Ask Claude to explain claims in plain language. After retrieving a patent, ask: “Explain claim 1 of this patent in simple terms” or “What does this patent actually protect?” Claude reads the full text and provides a plain-language summary.
Chain multiple tools. The most powerful workflows combine tools. Search → retrieve → analyze:
- “Search for patents about [your invention]”
- “Get the full text of [the most relevant result]”
- “Compare this patent’s approach to my invention: [your description]”
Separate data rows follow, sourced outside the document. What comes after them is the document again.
-- pv_equiv track=rewrite | github.com/sangwonme/Beyond-Python-Course | Algorithm/usaco25jan3.py | count_cows
-- ===== SOURCE A (Python) =====
-- def count_cows(N, a, b):
--     # 결과 저장 배열
--     results = [0] * (N + 1)
--
--     # 현재 상태에서 a[i] == b[i]인 경우 체크
--     original_matches = [1 if a[i] == b[i] else 0 for i in range(N)]
--     original_count = sum(original_matches)
--
--     # 모든 l, r에 대해 검진받는 소의 수 계산
--     for l in range(N):
--         current_matches = original_count
--         for r in range(l, N):
--             # 뒤집기: l <= i <= r이면 검진 가능 여부 반전
--             if a[r] == b[r]:
--                 current_matches -= 1
--             else:
--                 current_matches += 1
--
--             # 결과 갱신
--             results[current_matches] += 1
--
--     return results
-- ===== SOURCE B (Python) =====
-- def count_cows(N, a, b):
--     # Heights of the prefix walk; flipping [t, u) leaves matches + H[u] - H[t] matches.
--     H = [0]
--     h = 0
--     matches = 0
--     for i in range(N):
--         if a[i] == b[i]:
--             matches += 1
--             h -= 1
--         else:
--             h += 1
--         H.append(h)
--     # first occurrence of every height
--     first = {}
--     for u in range(N + 1):
--         if H[u] not in first:
--             first[H[u]] = u
--     # per height v, sweep the tail once with a running occurrence counter
--     res = [0] * (N + 1)
--     for v, fv in first.items():
--         base = matches - v
--         c = 0
--         for hu in H[fv:]:
--             res[base + hu] += c
--             if hu == v:
--                 c += 1
--     return res
-- ===== Notes on version B (the rewrite author's own statement) =====
-- stated objective: alternative
-- what changed: Instead of A's enumeration of all O(N^2) flip intervals with an incremental match counter, B computes the prefix-walk height sequence once, groups heights by first occurrence in a dict, and for each height makes one sweep over the tail of the sequence with a running occurrence counter, accumulating interval match-counts directly into the result slots.
import Mathlib
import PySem
-- pv_equiv track=rewrite | github.com/thanhan910/MATA-AND-OR | utils/problem.py | get_constraints
-- ===== SOURCE A (Python) =====
-- def get_constraints(agents, tasks):
--     """
--     Calculate the constraints of the system, where the system consists of tasks and agents with constraints.
--
--     :param: `agents`: the list of agents
--     :param: `tasks`: the list of tasks
--     :return: For each agent, the list of tasks it has the capabilities to work on. For each task, the list of agents that could work on it.
--     """
--     a_taskInds = []
--     t_agentInds = []
--     for agent in agents:
--         a_taskInds.append([j for j, task in enumerate(tasks) if set(task) <= set(agent)])
--     for task in tasks:
--         t_agentInds.append([i for i, agent in enumerate(agents) if set(task) <= set(agent)])
--     return a_taskInds, t_agentInds
-- ===== SOURCE B (Python) =====
-- def get_constraints(agents, tasks):
--     # Compute the task-side adjacency once, then derive the agent-side lists by
--     # transposing that table instead of re-testing every subset relation.
--     t_agentInds = []
--     for task in tasks:
--         tset = set(task)
--         row = []
--         for i, agent in enumerate(agents):
--             if tset.issubset(agent):
--                 row.append(i)
--         t_agentInds.append(row)
--     a_taskInds = [[] for _ in agents]
--     for j, inds in enumerate(t_agentInds):
--         for i in inds:
--             a_taskInds[i].append(j)
--     return a_taskInds, t_agentInds
-- ===== Notes on version B (the rewrite author's own statement) =====
-- stated objective: faster
-- what changed: B computes the subset relation only once (task side) and derives each agent's task list by transposing that table, instead of re-testing every (agent, task) subset pair a second time; the subset test itself uses one prebuilt set per task.
import Mathlib
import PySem

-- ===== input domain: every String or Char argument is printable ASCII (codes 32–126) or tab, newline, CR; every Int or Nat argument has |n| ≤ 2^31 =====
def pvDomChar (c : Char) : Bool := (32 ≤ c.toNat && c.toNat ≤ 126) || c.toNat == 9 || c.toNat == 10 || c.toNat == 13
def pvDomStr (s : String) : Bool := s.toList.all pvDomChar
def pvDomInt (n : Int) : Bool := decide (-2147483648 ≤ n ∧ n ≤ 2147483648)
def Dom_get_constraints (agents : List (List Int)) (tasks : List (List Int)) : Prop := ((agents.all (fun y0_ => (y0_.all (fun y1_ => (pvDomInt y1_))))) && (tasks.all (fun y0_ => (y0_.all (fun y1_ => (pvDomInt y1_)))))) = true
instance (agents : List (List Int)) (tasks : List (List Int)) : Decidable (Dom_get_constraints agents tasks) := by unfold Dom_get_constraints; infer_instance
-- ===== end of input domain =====

-- B derives the agent-side lists by transposing the task-side table instead of re-testing every subset pair (one subset pass instead of two).

-- ===== PORT A =====
def get_constraints (agents : List (List Int)) (tasks : List (List Int)) : List (List Int) × List (List Int) :=
  let a_taskInds := agents.map (fun agent =>
    (PySem.List.enumerate tasks).filterMap (fun p =>
      if PySem.Set.issubset (PySem.Set.ofList p.2) (PySem.Set.ofList agent) then some p.1 else none))
  let t_agentInds := tasks.map (fun task =>
    (PySem.List.enumerate agents).filterMap (fun p =>
      if PySem.Set.issubset (PySem.Set.ofList task) (PySem.Set.ofList p.2) then some p.1 else none))
  (a_taskInds, t_agentInds)

-- ===== PORT B =====
-- a_taskInds[i].append(j)  (i is a valid index produced by enumerate, so always in range)
def pvAppendAt (bk : List (List Int)) (i : Nat) (j : Int) : List (List Int) :=
  bk.set i (bk.getD i [] ++ [j])

def get_constraints_alt (agents : List (List Int)) (tasks : List (List Int)) : List (List Int) × List (List Int) :=
  let t_agentInds := tasks.map (fun task =>
    (PySem.List.enumerate agents).filterMap (fun p =>
      if PySem.Set.issubset (PySem.Set.ofList task) p.2 then some p.1 else none))
  let a0 : List (List Int) := agents.map (fun _ => [])
  let a_taskInds := (PySem.List.enumerate t_agentInds).foldl
    (fun bk p => p.2.foldl (fun bk2 i => pvAppendAt bk2 i.toNat p.1) bk) a0
  (a_taskInds, t_agentInds)

-- ===== PRECONDITION & SPEC =====
def Spec_get_constraints (agents : List (List Int)) (tasks : List (List Int)) (out : List (List Int) × List (List Int)) : Prop := out = get_constraints_alt agents tasks
instance (agents : List (List Int)) (tasks : List (List Int)) (out : List (List Int) × List (List Int)) : Decidable (Spec_get_constraints agents tasks out) := by unfold Spec_get_constraints; infer_instance

-- ===== CLAIM (what is proved, stated in full; the proofs are below) =====
def Claim_equal_get_constraints : Prop := ∀ (agents : List (List Int)) (tasks : List (List Int)), Dom_get_constraints agents tasks → Spec_get_constraints agents tasks (get_constraints agents tasks)

-- ===== LEMMAS AND PROOFS =====

-- the subset predicate used by both sides (second argument of issubset may be a raw list)
theorem pv_issubset_ofList (task agent : List Int) :
    PySem.Set.issubset (PySem.Set.ofList task) (PySem.Set.ofList agent)
      = PySem.Set.issubset (PySem.Set.ofList task) agent := by
  rcases h : PySem.Set.issubset (PySem.Set.ofList task) agent with _ | _
  · rcases h2 : PySem.Set.issubset (PySem.Set.ofList task) (PySem.Set.ofList agent) with _ | _
    · rfl
    · exfalso
      rw [PySem.Set.issubset_iff] at h2
      rw [Bool.eq_false_iff, Ne, PySem.Set.issubset_iff] at h
      exact h (fun x hx => by have := h2 x hx; rwa [PySem.Set.mem_ofList] at this)
  · rw [PySem.Set.issubset_iff] at h ⊢
    exact fun x hx => by rw [PySem.Set.mem_ofList]; exact h x hx

theorem pvAppendAt_length (bk : List (List Int)) (i : Nat) (j : Int) :
    (pvAppendAt bk i j).length = bk.length := by
  simp [pvAppendAt]

theorem pv_inner_length (j : Int) (S : List Int) (bk : List (List Int)) :
    (S.foldl (fun bk2 i => pvAppendAt bk2 i.toNat j) bk).length = bk.length := by
  induction S generalizing bk with
  | nil => rfl
  | cons i S ih => simp [List.foldl_cons, ih, pvAppendAt_length]

theorem pv_inner_getD (j : Int) (S : List Int) (bk : List (List Int))
    (hpos : ∀ i ∈ S, 0 ≤ i) (hnd : (S.map Int.toNat).Nodup)
    (m : Nat) (hm : m < bk.length) :
    (S.foldl (fun bk2 i => pvAppendAt bk2 i.toNat j) bk).getD m []
      = bk.getD m [] ++ (if (m : Int) ∈ S then [j] else []) := by
  induction S generalizing bk with
  | nil => simp
  | cons i S ih =>
    simp only [List.map_cons, List.nodup_cons] at hnd
    have hi : 0 ≤ i := hpos i (by simp)
    rw [List.foldl_cons]
    rw [ih _ (fun x hx => hpos x (by simp [hx])) hnd.2 (by rw [pvAppendAt_length]; exact hm)]
    by_cases hmi : (m : Int) = i
    · have hiton : i.toNat = m := by omega
      have hnotS : (m : Int) ∉ S := by
        intro hmem
        exact hnd.1 (by rw [hiton]; exact List.mem_map.mpr ⟨(m : Int), hmem, by omega⟩)
      rw [if_pos (List.mem_cons.mpr (Or.inl hmi)), if_neg hnotS, List.append_nil]
      unfold pvAppendAt
      rw [hiton]
      rw [List.getD_eq_getElem _ _ (by simpa using hm), List.getElem_set_self,
        List.getD_eq_getElem _ _ hm]
    · have hiton : i.toNat ≠ m := by omega
      have hsame : (pvAppendAt bk i.toNat j).getD m [] = bk.getD m [] := by
        simp [pvAppendAt, List.getD_eq_getElem?_getD, List.getElem?_set_ne hiton]
      rw [hsame]
      simp [List.mem_cons, hmi]

theorem pv_outer_length (ts : List (Int × List Int)) (bk : List (List Int)) :
    (ts.foldl (fun bk p => p.2.foldl (fun bk2 i => pvAppendAt bk2 i.toNat p.1) bk) bk).length
      = bk.length := by
  induction ts generalizing bk with
  | nil => rfl
  | cons p ts ih => simp [List.foldl_cons, ih, pv_inner_length]

theorem pv_outer_getD (ts : List (Int × List Int)) (bk : List (List Int))
    (h : ∀ p ∈ ts, (∀ i ∈ p.2, 0 ≤ i) ∧ (p.2.map Int.toNat).Nodup)
    (m : Nat) (hm : m < bk.length) :
    (ts.foldl (fun bk p => p.2.foldl (fun bk2 i => pvAppendAt bk2 i.toNat p.1) bk) bk).getD m []
      = bk.getD m [] ++ ts.filterMap (fun p => if (m : Int) ∈ p.2 then some p.1 else none) := by
  induction ts generalizing bk with
  | nil => simp
  | cons p ts ih =>
    obtain ⟨hp1, hp2⟩ := h p (by simp)
    rw [List.foldl_cons]
    rw [ih _ (fun q hq => h q (by simp [hq])) (by rw [pv_inner_length]; exact hm)]
    rw [pv_inner_getD p.1 p.2 bk hp1 hp2 m hm]
    by_cases hmem : (m : Int) ∈ p.2 <;> simp [hmem]

-- the task-side row B builds for one task
def pvRow (agents : List (List Int)) (task : List Int) : List Int :=
  (PySem.List.enumerate agents).filterMap (fun p =>
    if PySem.Set.issubset (PySem.Set.ofList task) p.2 then some p.1 else none)

theorem pvRow_nonneg (agents : List (List Int)) (task : List Int) :
    ∀ i ∈ pvRow agents task, 0 ≤ i := by
  intro i hi
  obtain ⟨p, hp, hfp⟩ := List.mem_filterMap.mp hi
  obtain ⟨k, hk, rfl⟩ := (PySem.List.mem_enumerate_iff _ _ _).mp hp
  split at hfp
  · cases hfp; omega
  · cases hfp

theorem pvRow_pairwise (agents : List (List Int)) (task : List Int) :
    (pvRow agents task).Pairwise (· < ·) := by
  unfold pvRow
  rw [List.pairwise_filterMap]
  refine (PySem.List.pairwise_lt_enumerate agents 0).imp_of_mem ?_
  intro a b _ _ hab x hx y hy
  split at hx <;> split at hy <;> simp_all

theorem pvRow_toNat_nodup (agents : List (List Int)) (task : List Int) :
    ((pvRow agents task).map Int.toNat).Nodup := by
  have hp := pvRow_pairwise agents task
  have hnn := pvRow_nonneg agents task
  rw [List.nodup_iff_pairwise_ne, List.pairwise_map]
  refine hp.imp_of_mem ?_
  intro a b ha hb hlt
  have := hnn a ha
  omega

theorem pvRow_mem (agents : List (List Int)) (task : List Int) (m : Nat)
    (hm : m < agents.length) :
    ((m : Int) ∈ pvRow agents task)
      ↔ PySem.Set.issubset (PySem.Set.ofList task) (agents.getD m []) = true := by
  unfold pvRow
  rw [List.mem_filterMap]
  constructor
  · rintro ⟨p, hp, hfp⟩
    obtain ⟨k, hk, rfl⟩ := (PySem.List.mem_enumerate_iff _ _ _).mp hp
    split at hfp
    · rename_i hcond
      obtain rfl : k = m := by simpa using hfp
      rwa [List.getD_eq_getElem _ _ hm]
    · cases hfp
  · intro hcond
    refine ⟨((m : Int), agents.getD m []), ?_, ?_⟩
    · refine (PySem.List.mem_enumerate_iff _ _ _).mpr ⟨m, hm, ?_⟩
      rw [List.getD_eq_getElem _ _ hm]
      simp
    · rw [if_pos hcond]

theorem pv_enumerate_map {α β : Type} (f : α → β) (xs : List α) (s : Int) :
    PySem.List.enumerate (xs.map f) s
      = (PySem.List.enumerate xs s).map (fun p => (p.1, f p.2)) := by
  induction xs generalizing s with
  | nil => rfl
  | cons x xs ih => simp [PySem.List.enumerate_cons, ih]

theorem get_constraints_spec : Claim_equal_get_constraints := by
  intro agents tasks _
  unfold Spec_get_constraints get_constraints get_constraints_alt
  simp only [pv_issubset_ofList]
  have hrow : (fun task => List.filterMap (fun p =>
      if PySem.Set.issubset (PySem.Set.ofList task) p.2 then some p.1 else none)
      (PySem.List.enumerate agents)) = pvRow agents := rfl
  rw [hrow]
  refine Prod.ext ?_ rfl
  dsimp only
  have hts : ∀ p ∈ PySem.List.enumerate (tasks.map (pvRow agents)),
      (∀ i ∈ p.2, 0 ≤ i) ∧ ((p.2.map Int.toNat).Nodup) := by
    intro p hp
    obtain ⟨k, hk, rfl⟩ := (PySem.List.mem_enumerate_iff _ _ _).mp hp
    simp only [List.getElem_map]
    exact ⟨pvRow_nonneg _ _, pvRow_toNat_nodup _ _⟩
  have hlenB : ((PySem.List.enumerate (tasks.map (pvRow agents))).foldl
      (fun bk p => p.2.foldl (fun bk2 i => pvAppendAt bk2 i.toNat p.1) bk)
      (agents.map (fun _ => ([] : List Int)))).length = agents.length := by
    rw [pv_outer_length, List.length_map]
  apply List.ext_getElem (by rw [List.length_map, hlenB])
  intro m hmA hmB
  have hm : m < agents.length := by rwa [List.length_map] at hmA
  rw [List.getElem_map]
  rw [← List.getD_eq_getElem _ ([] : List Int) hmB]
  rw [pv_outer_getD _ _ hts m (by rw [List.length_map]; exact hm)]
  have h0 : (agents.map (fun _ => ([] : List Int))).getD m [] = [] := by
    rw [List.getD_eq_getElem _ _ (by rwa [List.length_map]), List.getElem_map]
  rw [h0, List.nil_append, pv_enumerate_map, List.filterMap_map]
  apply List.filterMap_congr
  intro q hq
  simp only [Function.comp_apply]
  have hiff : ((m : Int) ∈ pvRow agents q.2)
      ↔ PySem.Set.issubset (PySem.Set.ofList q.2) agents[m] = true := by
    have h := pvRow_mem agents q.2 m hm
    rwa [List.getD_eq_getElem _ _ hm] at h
  exact if_congr hiff.symm rfl rfl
Include context from earlier in the conversation. Claude maintains conversation context. After searching and reviewing several patents, you can ask: “Based on the patents we’ve reviewed, what is the strongest prior art against my invention?” Claude synthesizes across all the results it has retrieved.
Advanced: Batch Workflows
Compare multiple patents
Retrieve and compare patents side by side:
“Get the details of US10000001B2 and EP3456789A1 using batch_get_patents, and compare their approaches to thermal management.”
Claude retrieves both patents and highlights the key differences in their claims and methods.
Batch-search multiple invention concepts
If you have several invention ideas to evaluate, run searches for each in a single session:
“I have three invention concepts to evaluate. Search for prior art on each:
- A drone-based system for inspecting wind turbine blades using thermal imaging
- A method for predicting bearing failure in industrial motors using vibration harmonics
- A self-healing concrete that uses embedded bacteria to fill micro-cracks”
Claude runs three separate searches and summarizes the prior art landscape for each.
Export results for team review
Ask Claude to format results for sharing:
“Summarize the top 10 results from our search in a table with columns: publication number, title, assignee, filing date, and one-sentence summary.”
Copy the table into a document or spreadsheet for team discussion.
Disclaimer: GoVeda’s MCP tools are intended to assist patent research and do not constitute legal advice. AI-generated patentability assessments and prior art analyses should be reviewed by qualified patent counsel before making filing, licensing, or litigation decisions.